INPUT:
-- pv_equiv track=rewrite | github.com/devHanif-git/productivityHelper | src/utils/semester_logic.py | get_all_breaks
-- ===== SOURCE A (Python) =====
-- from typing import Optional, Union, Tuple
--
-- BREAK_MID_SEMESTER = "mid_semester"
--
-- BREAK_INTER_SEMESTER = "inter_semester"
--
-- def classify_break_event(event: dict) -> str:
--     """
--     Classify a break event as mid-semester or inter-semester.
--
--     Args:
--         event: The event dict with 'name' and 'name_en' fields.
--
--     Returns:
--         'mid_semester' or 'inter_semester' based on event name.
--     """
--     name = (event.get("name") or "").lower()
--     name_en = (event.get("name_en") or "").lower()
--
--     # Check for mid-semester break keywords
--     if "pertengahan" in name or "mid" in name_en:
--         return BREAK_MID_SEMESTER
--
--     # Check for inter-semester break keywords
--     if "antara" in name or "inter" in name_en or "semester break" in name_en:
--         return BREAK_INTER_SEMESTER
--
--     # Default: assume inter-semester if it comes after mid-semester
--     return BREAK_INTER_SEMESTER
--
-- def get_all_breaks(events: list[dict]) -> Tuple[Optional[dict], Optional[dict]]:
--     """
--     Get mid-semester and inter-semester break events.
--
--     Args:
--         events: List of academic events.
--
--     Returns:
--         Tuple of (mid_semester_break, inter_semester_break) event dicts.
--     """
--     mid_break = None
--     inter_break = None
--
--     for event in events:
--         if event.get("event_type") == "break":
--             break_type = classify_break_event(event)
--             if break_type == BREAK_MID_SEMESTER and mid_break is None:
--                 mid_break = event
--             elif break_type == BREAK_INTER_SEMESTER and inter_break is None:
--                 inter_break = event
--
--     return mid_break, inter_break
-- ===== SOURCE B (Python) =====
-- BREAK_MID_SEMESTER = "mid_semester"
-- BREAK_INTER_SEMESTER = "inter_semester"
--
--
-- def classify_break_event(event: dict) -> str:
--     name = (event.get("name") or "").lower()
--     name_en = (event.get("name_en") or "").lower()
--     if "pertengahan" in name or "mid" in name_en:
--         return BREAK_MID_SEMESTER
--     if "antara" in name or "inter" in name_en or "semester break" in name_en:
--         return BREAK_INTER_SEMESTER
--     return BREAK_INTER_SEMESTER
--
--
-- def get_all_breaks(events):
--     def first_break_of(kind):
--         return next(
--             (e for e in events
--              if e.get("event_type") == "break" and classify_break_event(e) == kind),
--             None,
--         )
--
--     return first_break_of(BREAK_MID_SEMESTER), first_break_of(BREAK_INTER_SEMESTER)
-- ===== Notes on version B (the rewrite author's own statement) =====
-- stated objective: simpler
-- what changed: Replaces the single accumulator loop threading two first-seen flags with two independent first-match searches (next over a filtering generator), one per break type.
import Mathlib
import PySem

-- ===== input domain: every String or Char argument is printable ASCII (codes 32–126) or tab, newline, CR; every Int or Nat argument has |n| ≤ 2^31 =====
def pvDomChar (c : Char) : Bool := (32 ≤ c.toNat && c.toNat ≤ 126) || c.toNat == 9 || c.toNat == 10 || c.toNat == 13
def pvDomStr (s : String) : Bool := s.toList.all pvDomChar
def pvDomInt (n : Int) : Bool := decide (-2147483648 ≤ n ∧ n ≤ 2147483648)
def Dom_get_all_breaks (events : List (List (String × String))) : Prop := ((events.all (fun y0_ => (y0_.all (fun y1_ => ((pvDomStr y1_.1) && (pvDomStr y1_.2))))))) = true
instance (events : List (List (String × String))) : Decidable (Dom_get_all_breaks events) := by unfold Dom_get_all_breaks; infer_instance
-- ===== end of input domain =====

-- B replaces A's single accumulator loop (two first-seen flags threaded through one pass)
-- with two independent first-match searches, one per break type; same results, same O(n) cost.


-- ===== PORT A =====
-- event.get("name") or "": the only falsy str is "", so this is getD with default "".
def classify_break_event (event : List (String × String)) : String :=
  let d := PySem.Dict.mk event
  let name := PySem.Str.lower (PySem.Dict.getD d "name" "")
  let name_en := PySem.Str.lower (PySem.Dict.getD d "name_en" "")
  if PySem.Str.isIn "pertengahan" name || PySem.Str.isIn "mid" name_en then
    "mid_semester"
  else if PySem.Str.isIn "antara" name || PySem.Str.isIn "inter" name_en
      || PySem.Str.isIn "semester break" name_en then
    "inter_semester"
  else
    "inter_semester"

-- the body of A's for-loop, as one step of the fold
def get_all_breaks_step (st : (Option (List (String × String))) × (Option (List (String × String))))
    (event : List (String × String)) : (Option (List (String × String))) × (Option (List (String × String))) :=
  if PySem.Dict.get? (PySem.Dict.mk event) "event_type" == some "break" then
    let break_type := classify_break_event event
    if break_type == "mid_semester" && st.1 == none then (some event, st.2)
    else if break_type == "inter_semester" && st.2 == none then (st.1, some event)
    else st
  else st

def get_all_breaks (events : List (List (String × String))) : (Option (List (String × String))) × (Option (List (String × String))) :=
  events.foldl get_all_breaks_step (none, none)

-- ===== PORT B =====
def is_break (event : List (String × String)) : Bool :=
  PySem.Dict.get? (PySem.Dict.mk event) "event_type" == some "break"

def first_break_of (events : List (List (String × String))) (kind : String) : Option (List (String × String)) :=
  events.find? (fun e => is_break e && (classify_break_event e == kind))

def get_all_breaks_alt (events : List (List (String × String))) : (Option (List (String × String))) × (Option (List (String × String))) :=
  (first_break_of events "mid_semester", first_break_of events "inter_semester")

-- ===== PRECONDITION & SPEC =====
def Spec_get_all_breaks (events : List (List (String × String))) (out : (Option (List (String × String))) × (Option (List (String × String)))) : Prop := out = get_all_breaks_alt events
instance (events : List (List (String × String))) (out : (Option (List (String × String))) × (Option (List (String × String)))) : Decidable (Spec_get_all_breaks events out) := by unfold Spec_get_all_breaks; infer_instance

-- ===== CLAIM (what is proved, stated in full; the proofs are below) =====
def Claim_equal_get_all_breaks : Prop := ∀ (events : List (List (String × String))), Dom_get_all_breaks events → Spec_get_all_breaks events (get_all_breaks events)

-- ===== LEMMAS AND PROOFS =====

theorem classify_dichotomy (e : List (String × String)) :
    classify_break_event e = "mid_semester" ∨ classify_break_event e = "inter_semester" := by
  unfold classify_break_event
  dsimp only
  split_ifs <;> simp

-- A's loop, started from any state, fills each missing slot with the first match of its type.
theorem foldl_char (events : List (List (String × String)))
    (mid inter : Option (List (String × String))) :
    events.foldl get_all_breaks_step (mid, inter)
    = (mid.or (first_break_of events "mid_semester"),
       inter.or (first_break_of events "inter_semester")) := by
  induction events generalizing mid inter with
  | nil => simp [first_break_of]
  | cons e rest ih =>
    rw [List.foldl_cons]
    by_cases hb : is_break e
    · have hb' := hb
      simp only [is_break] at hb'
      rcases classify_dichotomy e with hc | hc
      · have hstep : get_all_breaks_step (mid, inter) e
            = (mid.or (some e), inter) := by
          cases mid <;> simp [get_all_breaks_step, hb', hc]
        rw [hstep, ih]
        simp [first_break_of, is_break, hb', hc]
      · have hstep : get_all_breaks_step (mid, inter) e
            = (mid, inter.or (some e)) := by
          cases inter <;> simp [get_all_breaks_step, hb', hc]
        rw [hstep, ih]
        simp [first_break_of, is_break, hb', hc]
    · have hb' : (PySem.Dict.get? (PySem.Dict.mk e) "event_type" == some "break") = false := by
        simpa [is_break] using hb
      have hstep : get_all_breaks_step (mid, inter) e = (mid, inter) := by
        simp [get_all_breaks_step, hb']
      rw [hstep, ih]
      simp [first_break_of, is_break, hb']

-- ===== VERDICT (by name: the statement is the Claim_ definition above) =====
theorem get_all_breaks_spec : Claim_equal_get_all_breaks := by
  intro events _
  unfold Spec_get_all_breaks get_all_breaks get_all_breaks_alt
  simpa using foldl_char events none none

YOUR GOAL:
Every line in the records that holds the word "next" should be copied into the answer.

ANSWER:
--         return next(
-- what changed: Replaces the single accumulator loop threading two first-seen flags with two independent first-match searches (next over a filtering generator), one per break type.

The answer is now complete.